Sturgeon told the newspaper: "David Cameron should accept the offer of a head-to-head debate with the First Minister, which is the one that all of Scotland wants to see.
"Should the Prime Minister continue to duck this debate, the First Minister is willing to take on Alistair Darling as the Tories' nominated substitute."
A spokesman for the First Minister said: "We will continue to pursue David Cameron to agree to the July 16 debate with the First Minister. If he continues to duck from it – the First Minister will take on Alistair Darling shortly after the Commonwealth Games."
The proposed debate will be hosted by STV political editor Bernard Ponsonby. The audience will feature 500 "specially selected" members of the public representing both sides of the independence debate as well as undecided voters.
Better Together campaign director Blair McDougall said: "Alex Salmond's TV debates bluff has finally been called. This is a welcome, if long overdue, climb-down by the First Minister.
"The nationalists wanted to make this a Scotland versus England contest. The vast majority of Scots know that's not what this is about. There are two competing Scottish visions for our country. We offer the best of both worlds, with more powers for Scotland backed up by the strength, security and stability of the larger UK. The nationalists only offer a leap in the dark with separation.
"People in Scotland deserve a TV debate between the leaders of both campaigns about the big issues in this referendum, like what would happen to our pound, pensions and public services."
Blair Jenkins, chief executive of Yes Scotland, said: "Polls show that the people of Scotland want a debate between the First Minister and the Prime Minister. If David Cameron is content to dictate to us, then he should be brave enough to debate with us.
"Team Yes has an abundance of talent ready and waiting to put forward the positive Yes case; meanwhile, the No side are desperately trying to pass the bat as far down the pecking order as possible."
Earlier this month, Darling claimed that Salmond was refusing to talk to broadcasters about having a debate with him.

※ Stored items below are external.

theorem pvGet_cell (mx x : Int) (o : List Int) (hlen : o.length = (mx + 1).toNat)
    (h0 : 0 ≤ mx) (hb1 : -(mx + 1) ≤ x) (hb2 : x ≤ mx) :
    (PySem.List.pyGet? o x).getD 0 = o.getD (pvCell mx x) 0 := by
  unfold PySem.List.pyGet? PySem.List.pyIdx? pvCell
  rw [hlen]
  split <;> rename_i hx
  · rw [if_pos (by omega)]
    simp [List.getD_eq_getElem?_getD]
  · rw [if_pos (by omega)]
    have : (mx + 1).toNat - (-x).toNat = (x + mx + 1).toNat := by omega
    rw [this]
    simp [List.getD_eq_getElem?_getD]

theorem pvSet_cell (mx x : Int) (o : List Int) (v : Int) (hlen : o.length = (mx + 1).toNat)
    (h0 : 0 ≤ mx) (hb1 : -(mx + 1) ≤ x) (hb2 : x ≤ mx) :
    PySem.List.pySetD o x v = o.set (pvCell mx x) v := by
  unfold PySem.List.pySetD PySem.List.pySet? PySem.List.pyIdx? pvCell
  rw [hlen]
  split <;> rename_i hx
  · rw [if_pos (by omega)]
    rfl
  · rw [if_pos (by omega)]
    have : (mx + 1).toNat - (-x).toNat = (x + mx + 1).toNat := by omega
    rw [this]
    rfl

theorem pvGetD_set (o : List Int) (j c : Nat) (v : Int) (hj : j < o.length) :
    (o.set j v).getD c 0 = if c = j then v else o.getD c 0 := by
  by_cases h : c = j
  · subst h
    rw [if_pos rfl, List.getD_eq_getElem?_getD, List.getElem?_set_self (by omega)]
    rfl
  · rw [if_neg h, List.getD_eq_getElem?_getD, List.getElem?_set_ne (by omega),
      ← List.getD_eq_getElem?_getD]

theorem pvCnt_set (o : List Int) (j : Nat) (v : Int) (hj : j < o.length)
    (hold : o.getD j 0 = -1) (hv : v ≠ -1) :
    pvCnt (o.set j v) + 1 = pvCnt o := by
  unfold pvCnt
  have hget : o[j] = -1 := by
    rw [List.getD_eq_getElem?_getD, List.getElem?_eq_getElem hj] at hold
    simpa using hold
  rw [List.set_eq_take_cons_drop _ hj]
  conv_rhs => rw [← List.take_append_drop j o, List.drop_eq_getElem_cons hj, hget]
  simp [List.count_append, List.count_cons, hv, Ne.symm hv]
  omega

theorem pvCnt_le_len (o : List Int) : pvCnt o ≤ o.length := List.count_le_length

-- ===== reachability-avoiding-marks and array extension =====
def pvRA (U : List (Int × Int)) (P : Int → Prop) : Int → Int → Prop :=
  Relation.ReflTransGen (fun a b => pvAdjRel U a b ∧ ¬ P b)

theorem pvRA_mono {U : List (Int × Int)} {P Q : Int → Prop} (h : ∀ z, P z → Q z)
    {f g : Int} (hr : pvRA U Q f g) : pvRA U P f g := by
  refine Relation.ReflTransGen.mono ?_ hr
  intro a b hab; exact ⟨hab.1, fun hp => hab.2 (h b hp)⟩

def pvExt (mx num : Int) (F : Int → Prop) (o o' : List Int) (S : Int → Prop) : Prop :=
  o'.length = o.length ∧
  ∀ c, c < o.length →
    ((∃ g, F g ∧ S g ∧ pvCell mx g = c) → o'.getD c 0 = num) ∧
    ((¬ ∃ g, F g ∧ S g ∧ pvCell mx g = c) → o'.getD c 0 = o.getD c 0)

theorem pvExt_refl (mx num : Int) (F : Int → Prop) (o : List Int) :
    pvExt mx num F o o (fun _ => False) := by
  refine ⟨rfl, fun c hc => ⟨?_, fun _ => rfl⟩⟩
  rintro ⟨g, -, hg, -⟩; exact absurd hg id

theorem pvExt_congr {mx num : Int} {F : Int → Prop} {o o' : List Int} {S S' : Int → Prop}
    (h : pvExt mx num F o o' S) (hiff : ∀ g, F g → (S g ↔ S' g)) :
    pvExt mx num F o o' S' := by
  refine ⟨h.1, fun c hc => ⟨?_, ?_⟩⟩
  · rintro ⟨g, hgF, hgS, hgc⟩
    exact (h.2 c hc).1 ⟨g, hgF, (hiff g hgF).mpr hgS, hgc⟩
  · intro hn
    refine (h.2 c hc).2 ?_
    rintro ⟨g, hgF, hgS, hgc⟩
    exact hn ⟨g, hgF, (hiff g hgF).mp hgS, hgc⟩

theorem pvExt_comp {mx num : Int} {F : Int → Prop} {o o' o'' : List Int} {S T : Int → Prop}
    (h1 : pvExt mx num F o o' S) (h2 : pvExt mx num F o' o'' T) :
    pvExt mx num F o o'' (fun g => S g ∨ T g) := by
  refine ⟨h2.1.trans h1.1, fun c hc => ⟨?_, ?_⟩⟩
  · rintro ⟨g, hgF, hgS | hgT, hgc⟩
    · by_cases hT : ∃ g, F g ∧ T g ∧ pvCell mx g = c
      · exact (h2.2 c (h1.1 ▸ hc)).1 hT
      · rw [(h2.2 c (h1.1 ▸ hc)).2 hT]
        exact (h1.2 c hc).1 ⟨g, hgF, hgS, hgc⟩
    · exact (h2.2 c (h1.1 ▸ hc)).1 ⟨g, hgF, hgT, hgc⟩
  · intro hn
    rw [(h2.2 c (h1.1 ▸ hc)).2 (fun ⟨g, hgF, hgT, hgc⟩ => hn ⟨g, hgF, Or.inr hgT, hgc⟩)]
    exact (h1.2 c hc).2 (fun ⟨g, hgF, hgS, hgc⟩ => hn ⟨g, hgF, Or.inl hgS, hgc⟩)

theorem pvExt_mk_mono {mx num : Int} {F : Int → Prop} {o o' : List Int} {S : Int → Prop}
    (h : pvExt mx num F o o' S) (hnum : num ≠ -1) :
    ∀ g, pvMk mx o g → pvMk mx o' g := by
  intro g hg
  have hlen := h.1
  unfold pvMk at *
  by_cases hc : pvCell mx g < o.length
  · by_cases hS : ∃ g', F g' ∧ S g' ∧ pvCell mx g' = pvCell mx g
    · rw [(h.2 _ hc).1 hS]; exact hnum
    · rw [(h.2 _ hc).2 hS]; exact hg
  · rw [List.getD_eq_default _ _ (by omega : o'.length ≤ pvCell mx g)]
    rw [List.getD_eq_default _ _ (by omega : o.length ≤ pvCell mx g)] at hg
    exact hg

theorem pvExt_mk_new {mx num : Int} {F : Int → Prop} {o o' : List Int} {S : Int → Prop}
    (h : pvExt mx num F o o' S) (hnum : num ≠ -1) (hlen : o.length = (mx + 1).toNat)
    (h0 : 0 ≤ mx) (hFb : ∀ x, F x → -(mx + 1) ≤ x ∧ x ≤ mx) :
    ∀ g, F g → S g → pvMk mx o' g := by
  intro g hgF hgS
  unfold pvMk
  have hc : pvCell mx g < o.length := by
    rw [hlen]; exact pvCell_lt mx g h0 (hFb g hgF).1 (hFb g hgF).2
  rw [(h.2 _ hc).1 ⟨g, hgF, hgS, rfl⟩]
  exact hnum

theorem pvExt_mk_iff {mx num : Int} {F : Int → Prop} {o o' : List Int} {S : Int → Prop}
    (h : pvExt mx num F o o' S) (hnum : num ≠ -1) (hlen : o.length = (mx + 1).toNat)
    (h0 : 0 ≤ mx) (hFb : ∀ x, F x → -(mx + 1) ≤ x ∧ x ≤ mx)
    (hinj : ∀ x y, F x → F y → pvCell mx x = pvCell mx y → x = y) (hSF : ∀ g, S g → F g) :
    ∀ g, F g → (pvMk mx o' g ↔ S g ∨ pvMk mx o g) := by
  intro g hgF
  constructor
  · intro hmk
    by_cases hS : S g
    · exact Or.inl hS
    · right
      unfold pvMk at *
      have hc : pvCell mx g < o.length := by
        rw [hlen]; exact pvCell_lt mx g h0 (hFb g hgF).1 (hFb g hgF).2
      intro hold
      refine hmk ?_
      refine (h.2 _ hc).2 ?_ |>.trans hold
      rintro ⟨g', hg'F, hg'S, hg'c⟩
      exact hS ((hinj g' g hg'F hgF hg'c) ▸ hg'S)
  · rintro (hS | hmk)
    · exact pvExt_mk_new h hnum hlen h0 hFb g hgF hS
    · exact pvExt_mk_mono h hnum g hmk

In an interview with the New Statesman, he said: “[Salmond] wants to turn it into a contest between Scotland and England, which is why he wants a televised debate with David Cameron. That should not happen. I want to debate him. I’m ready to. But he’s refusing to enter into discussions with the television companies – STV, the BBC, Sky and Channel 4. It’s all being cut very fine. It’s not too late. I challenge him to a debate.”